Given records
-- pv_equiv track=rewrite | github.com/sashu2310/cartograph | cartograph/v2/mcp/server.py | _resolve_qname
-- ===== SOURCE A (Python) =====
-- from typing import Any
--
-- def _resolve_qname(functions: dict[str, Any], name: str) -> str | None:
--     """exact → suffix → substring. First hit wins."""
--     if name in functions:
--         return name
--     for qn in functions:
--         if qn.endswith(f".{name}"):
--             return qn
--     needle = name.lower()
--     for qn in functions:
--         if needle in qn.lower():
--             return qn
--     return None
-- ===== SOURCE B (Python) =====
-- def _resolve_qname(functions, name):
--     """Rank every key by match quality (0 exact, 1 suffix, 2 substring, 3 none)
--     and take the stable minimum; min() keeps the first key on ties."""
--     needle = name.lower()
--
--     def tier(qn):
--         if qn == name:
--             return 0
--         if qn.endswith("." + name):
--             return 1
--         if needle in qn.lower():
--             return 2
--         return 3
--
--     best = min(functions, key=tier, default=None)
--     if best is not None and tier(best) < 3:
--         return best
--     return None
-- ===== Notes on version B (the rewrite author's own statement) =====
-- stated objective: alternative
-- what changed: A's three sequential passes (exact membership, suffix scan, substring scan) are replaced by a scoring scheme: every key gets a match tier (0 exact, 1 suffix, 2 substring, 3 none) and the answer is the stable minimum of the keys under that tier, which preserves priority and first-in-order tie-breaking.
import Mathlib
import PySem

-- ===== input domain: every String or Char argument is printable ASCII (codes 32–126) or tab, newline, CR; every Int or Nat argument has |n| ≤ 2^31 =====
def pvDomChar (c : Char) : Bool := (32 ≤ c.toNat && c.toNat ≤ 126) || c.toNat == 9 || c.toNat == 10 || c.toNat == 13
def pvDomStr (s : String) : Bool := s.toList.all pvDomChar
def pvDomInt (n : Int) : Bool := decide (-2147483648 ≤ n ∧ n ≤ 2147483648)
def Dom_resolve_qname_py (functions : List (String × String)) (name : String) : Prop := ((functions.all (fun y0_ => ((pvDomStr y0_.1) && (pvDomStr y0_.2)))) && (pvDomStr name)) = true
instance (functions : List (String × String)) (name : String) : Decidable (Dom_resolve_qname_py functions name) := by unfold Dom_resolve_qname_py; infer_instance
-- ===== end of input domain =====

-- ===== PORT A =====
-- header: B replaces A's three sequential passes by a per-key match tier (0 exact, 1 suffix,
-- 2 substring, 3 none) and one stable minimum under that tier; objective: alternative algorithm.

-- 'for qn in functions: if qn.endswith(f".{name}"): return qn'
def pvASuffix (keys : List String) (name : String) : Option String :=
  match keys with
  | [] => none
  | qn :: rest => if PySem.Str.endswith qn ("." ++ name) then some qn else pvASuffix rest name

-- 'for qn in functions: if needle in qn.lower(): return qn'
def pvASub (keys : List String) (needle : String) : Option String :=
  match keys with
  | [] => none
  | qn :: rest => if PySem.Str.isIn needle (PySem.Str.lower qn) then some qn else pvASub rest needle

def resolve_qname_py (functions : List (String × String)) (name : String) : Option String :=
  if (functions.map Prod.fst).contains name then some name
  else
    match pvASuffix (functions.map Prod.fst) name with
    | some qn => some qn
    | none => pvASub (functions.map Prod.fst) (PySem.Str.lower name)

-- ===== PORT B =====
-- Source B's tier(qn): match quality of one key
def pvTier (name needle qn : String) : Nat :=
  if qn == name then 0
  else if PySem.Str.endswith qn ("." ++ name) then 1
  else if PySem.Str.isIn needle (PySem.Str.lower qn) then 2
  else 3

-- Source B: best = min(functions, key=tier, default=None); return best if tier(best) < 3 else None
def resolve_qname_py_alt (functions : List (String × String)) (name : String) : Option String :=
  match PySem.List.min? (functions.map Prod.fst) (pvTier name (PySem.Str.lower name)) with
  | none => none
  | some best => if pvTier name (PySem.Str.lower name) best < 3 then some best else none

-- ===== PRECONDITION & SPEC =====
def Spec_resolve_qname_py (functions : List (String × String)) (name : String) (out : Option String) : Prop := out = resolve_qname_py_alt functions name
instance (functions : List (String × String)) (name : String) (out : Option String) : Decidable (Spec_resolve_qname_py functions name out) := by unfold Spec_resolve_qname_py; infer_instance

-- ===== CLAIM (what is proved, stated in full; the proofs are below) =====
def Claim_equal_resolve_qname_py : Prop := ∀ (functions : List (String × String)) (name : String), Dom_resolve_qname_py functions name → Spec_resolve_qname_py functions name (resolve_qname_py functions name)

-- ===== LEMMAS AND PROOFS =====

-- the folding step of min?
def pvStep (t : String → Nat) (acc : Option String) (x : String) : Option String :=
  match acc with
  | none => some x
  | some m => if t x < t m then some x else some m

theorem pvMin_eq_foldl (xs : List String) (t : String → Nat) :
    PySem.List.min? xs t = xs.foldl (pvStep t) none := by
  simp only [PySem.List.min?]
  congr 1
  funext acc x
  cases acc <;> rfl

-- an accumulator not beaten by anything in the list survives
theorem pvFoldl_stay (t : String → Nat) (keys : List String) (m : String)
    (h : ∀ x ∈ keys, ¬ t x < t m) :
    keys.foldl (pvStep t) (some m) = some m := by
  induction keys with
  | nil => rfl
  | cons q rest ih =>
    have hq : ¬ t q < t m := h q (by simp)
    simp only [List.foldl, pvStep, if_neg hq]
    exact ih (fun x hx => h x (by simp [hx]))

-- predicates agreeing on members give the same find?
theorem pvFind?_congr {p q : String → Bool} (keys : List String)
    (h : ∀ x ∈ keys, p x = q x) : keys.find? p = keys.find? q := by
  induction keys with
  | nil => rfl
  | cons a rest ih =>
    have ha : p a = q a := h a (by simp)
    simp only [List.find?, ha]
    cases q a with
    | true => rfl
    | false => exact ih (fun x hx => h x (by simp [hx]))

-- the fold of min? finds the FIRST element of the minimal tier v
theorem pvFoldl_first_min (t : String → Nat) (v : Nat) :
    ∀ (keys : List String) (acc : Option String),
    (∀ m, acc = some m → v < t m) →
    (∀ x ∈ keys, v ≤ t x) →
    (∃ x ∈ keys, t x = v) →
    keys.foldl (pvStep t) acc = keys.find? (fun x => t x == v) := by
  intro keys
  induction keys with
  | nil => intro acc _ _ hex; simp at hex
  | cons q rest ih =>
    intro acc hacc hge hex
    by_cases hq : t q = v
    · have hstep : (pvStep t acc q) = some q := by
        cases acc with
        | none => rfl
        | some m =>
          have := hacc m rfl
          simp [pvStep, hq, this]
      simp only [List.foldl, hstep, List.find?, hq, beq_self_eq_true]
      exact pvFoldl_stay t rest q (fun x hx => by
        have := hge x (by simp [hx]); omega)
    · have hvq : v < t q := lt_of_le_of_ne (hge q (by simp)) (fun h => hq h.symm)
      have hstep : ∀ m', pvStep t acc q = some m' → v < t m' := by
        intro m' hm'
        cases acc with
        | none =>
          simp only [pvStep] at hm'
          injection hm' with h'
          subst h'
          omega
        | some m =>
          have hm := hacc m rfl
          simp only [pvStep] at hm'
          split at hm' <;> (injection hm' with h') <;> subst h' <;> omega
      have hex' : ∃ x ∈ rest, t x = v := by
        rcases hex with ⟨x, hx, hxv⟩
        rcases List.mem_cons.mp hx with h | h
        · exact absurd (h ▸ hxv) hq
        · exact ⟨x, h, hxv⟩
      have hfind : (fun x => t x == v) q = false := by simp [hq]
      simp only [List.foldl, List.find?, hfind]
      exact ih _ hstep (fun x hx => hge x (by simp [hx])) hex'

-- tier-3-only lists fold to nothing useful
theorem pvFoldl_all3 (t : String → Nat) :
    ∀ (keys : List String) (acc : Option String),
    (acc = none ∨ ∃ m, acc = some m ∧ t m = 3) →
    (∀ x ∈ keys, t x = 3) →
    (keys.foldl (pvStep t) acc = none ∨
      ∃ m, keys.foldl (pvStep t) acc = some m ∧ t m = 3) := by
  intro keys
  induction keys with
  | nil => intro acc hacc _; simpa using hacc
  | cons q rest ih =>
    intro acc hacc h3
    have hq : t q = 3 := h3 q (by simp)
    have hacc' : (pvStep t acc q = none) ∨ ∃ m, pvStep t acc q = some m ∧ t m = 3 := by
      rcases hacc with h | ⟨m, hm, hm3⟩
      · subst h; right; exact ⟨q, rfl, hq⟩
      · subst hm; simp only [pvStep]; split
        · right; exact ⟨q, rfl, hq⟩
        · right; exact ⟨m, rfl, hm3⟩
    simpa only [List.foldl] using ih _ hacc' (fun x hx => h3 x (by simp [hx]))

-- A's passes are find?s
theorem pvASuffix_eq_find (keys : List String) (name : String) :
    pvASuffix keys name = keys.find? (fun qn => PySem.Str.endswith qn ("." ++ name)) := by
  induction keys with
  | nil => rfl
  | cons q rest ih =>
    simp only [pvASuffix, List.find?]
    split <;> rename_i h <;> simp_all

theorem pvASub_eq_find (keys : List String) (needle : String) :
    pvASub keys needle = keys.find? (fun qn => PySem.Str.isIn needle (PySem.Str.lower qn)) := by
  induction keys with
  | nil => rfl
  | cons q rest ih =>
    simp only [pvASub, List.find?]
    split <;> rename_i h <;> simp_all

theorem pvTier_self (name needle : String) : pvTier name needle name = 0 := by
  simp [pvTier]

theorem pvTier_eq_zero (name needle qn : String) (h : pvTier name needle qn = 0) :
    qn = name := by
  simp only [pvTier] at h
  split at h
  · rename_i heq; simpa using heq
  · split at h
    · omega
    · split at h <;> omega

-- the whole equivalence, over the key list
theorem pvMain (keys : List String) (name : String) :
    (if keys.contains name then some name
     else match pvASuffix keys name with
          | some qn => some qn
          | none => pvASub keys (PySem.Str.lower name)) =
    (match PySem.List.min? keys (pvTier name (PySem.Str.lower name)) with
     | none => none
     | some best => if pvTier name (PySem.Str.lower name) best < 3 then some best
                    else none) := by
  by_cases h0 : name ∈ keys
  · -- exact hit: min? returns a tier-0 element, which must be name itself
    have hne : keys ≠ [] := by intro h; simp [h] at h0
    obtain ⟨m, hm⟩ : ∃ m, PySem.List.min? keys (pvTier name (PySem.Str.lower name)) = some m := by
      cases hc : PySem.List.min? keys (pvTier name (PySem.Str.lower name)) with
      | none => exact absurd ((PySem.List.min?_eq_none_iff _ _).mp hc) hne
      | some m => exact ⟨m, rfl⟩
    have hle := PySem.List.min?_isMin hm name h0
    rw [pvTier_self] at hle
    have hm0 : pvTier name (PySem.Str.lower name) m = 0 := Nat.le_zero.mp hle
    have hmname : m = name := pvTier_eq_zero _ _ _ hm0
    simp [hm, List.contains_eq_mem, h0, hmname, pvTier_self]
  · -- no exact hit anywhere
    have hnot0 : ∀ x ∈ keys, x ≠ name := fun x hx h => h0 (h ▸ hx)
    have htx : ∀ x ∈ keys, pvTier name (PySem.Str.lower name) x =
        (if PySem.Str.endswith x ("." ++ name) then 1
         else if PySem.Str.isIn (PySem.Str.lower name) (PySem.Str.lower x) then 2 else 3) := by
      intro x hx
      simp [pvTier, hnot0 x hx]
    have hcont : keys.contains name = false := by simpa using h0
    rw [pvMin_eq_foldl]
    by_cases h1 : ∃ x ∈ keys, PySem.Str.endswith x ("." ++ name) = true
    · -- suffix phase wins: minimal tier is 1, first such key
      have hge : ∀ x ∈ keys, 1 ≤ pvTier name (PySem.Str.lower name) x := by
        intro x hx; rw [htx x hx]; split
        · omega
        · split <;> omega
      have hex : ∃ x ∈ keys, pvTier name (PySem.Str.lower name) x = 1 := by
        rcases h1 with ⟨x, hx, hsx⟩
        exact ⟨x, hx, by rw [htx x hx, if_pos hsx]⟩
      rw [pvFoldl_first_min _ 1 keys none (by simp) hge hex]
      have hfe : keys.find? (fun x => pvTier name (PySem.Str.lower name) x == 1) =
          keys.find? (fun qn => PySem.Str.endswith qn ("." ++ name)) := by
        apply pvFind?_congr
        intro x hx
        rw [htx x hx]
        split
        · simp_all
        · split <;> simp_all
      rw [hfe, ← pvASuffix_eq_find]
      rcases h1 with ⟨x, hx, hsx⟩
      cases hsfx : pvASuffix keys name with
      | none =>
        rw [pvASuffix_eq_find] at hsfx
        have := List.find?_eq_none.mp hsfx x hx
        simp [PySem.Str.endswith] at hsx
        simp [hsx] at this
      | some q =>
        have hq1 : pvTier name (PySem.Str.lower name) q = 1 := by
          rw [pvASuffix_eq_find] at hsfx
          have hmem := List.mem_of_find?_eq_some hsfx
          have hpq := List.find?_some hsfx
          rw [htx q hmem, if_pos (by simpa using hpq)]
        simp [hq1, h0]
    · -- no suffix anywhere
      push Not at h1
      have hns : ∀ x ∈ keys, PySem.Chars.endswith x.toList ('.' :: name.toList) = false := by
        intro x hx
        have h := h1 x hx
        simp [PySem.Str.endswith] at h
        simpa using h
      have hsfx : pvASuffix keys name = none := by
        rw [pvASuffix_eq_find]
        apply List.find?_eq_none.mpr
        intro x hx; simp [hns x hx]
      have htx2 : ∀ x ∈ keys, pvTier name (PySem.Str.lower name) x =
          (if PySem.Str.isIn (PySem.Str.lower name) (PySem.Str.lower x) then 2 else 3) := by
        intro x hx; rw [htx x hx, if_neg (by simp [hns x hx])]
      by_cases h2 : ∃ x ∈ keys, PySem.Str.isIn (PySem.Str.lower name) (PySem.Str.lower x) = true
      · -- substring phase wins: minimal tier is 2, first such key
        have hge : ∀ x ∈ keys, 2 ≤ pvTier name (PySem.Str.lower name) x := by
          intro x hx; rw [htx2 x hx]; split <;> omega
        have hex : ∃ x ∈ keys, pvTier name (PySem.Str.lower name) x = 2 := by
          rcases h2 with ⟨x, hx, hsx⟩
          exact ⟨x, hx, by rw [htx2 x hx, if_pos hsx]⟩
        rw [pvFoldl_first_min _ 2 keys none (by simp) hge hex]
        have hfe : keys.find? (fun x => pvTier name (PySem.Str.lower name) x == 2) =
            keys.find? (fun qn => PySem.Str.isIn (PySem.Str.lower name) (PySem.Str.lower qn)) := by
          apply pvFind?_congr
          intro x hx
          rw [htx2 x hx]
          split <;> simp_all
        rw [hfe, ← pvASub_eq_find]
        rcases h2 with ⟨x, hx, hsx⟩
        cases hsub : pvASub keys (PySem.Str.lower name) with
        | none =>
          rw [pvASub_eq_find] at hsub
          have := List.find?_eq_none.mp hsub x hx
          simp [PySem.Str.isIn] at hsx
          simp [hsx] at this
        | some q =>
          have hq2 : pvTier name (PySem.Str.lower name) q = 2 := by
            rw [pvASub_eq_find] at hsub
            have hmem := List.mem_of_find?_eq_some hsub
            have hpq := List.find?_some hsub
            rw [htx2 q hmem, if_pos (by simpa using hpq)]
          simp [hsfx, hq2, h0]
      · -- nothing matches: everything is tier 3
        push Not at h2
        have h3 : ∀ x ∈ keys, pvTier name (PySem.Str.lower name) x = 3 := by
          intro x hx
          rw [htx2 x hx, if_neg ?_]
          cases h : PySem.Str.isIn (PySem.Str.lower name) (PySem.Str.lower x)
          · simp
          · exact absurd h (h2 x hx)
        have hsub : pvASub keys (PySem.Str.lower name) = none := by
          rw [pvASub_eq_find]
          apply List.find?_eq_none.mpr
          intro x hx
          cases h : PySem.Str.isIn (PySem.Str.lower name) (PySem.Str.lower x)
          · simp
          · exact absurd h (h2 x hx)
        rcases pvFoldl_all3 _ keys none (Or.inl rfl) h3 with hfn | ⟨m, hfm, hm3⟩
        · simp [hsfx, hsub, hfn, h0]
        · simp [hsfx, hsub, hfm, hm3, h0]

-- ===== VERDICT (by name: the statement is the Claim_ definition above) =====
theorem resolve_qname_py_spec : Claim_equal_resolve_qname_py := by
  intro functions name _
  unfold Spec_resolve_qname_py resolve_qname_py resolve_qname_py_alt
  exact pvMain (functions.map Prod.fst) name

Task statement
Scan the entries for lines holding the string "what", then copy every one of them.

Result
-- what changed: A's three sequential passes (exact membership, suffix scan, substring scan) are replaced by a scoring scheme: every key gets a match tier (0 exact, 1 suffix, 2 substring, 3 none) and the answer is the stable minimum of the keys under that tier, which preserves priority and first-in-order tie-breaking.
-- ===== CLAIM (what is proved, stated in full; the proofs are below) =====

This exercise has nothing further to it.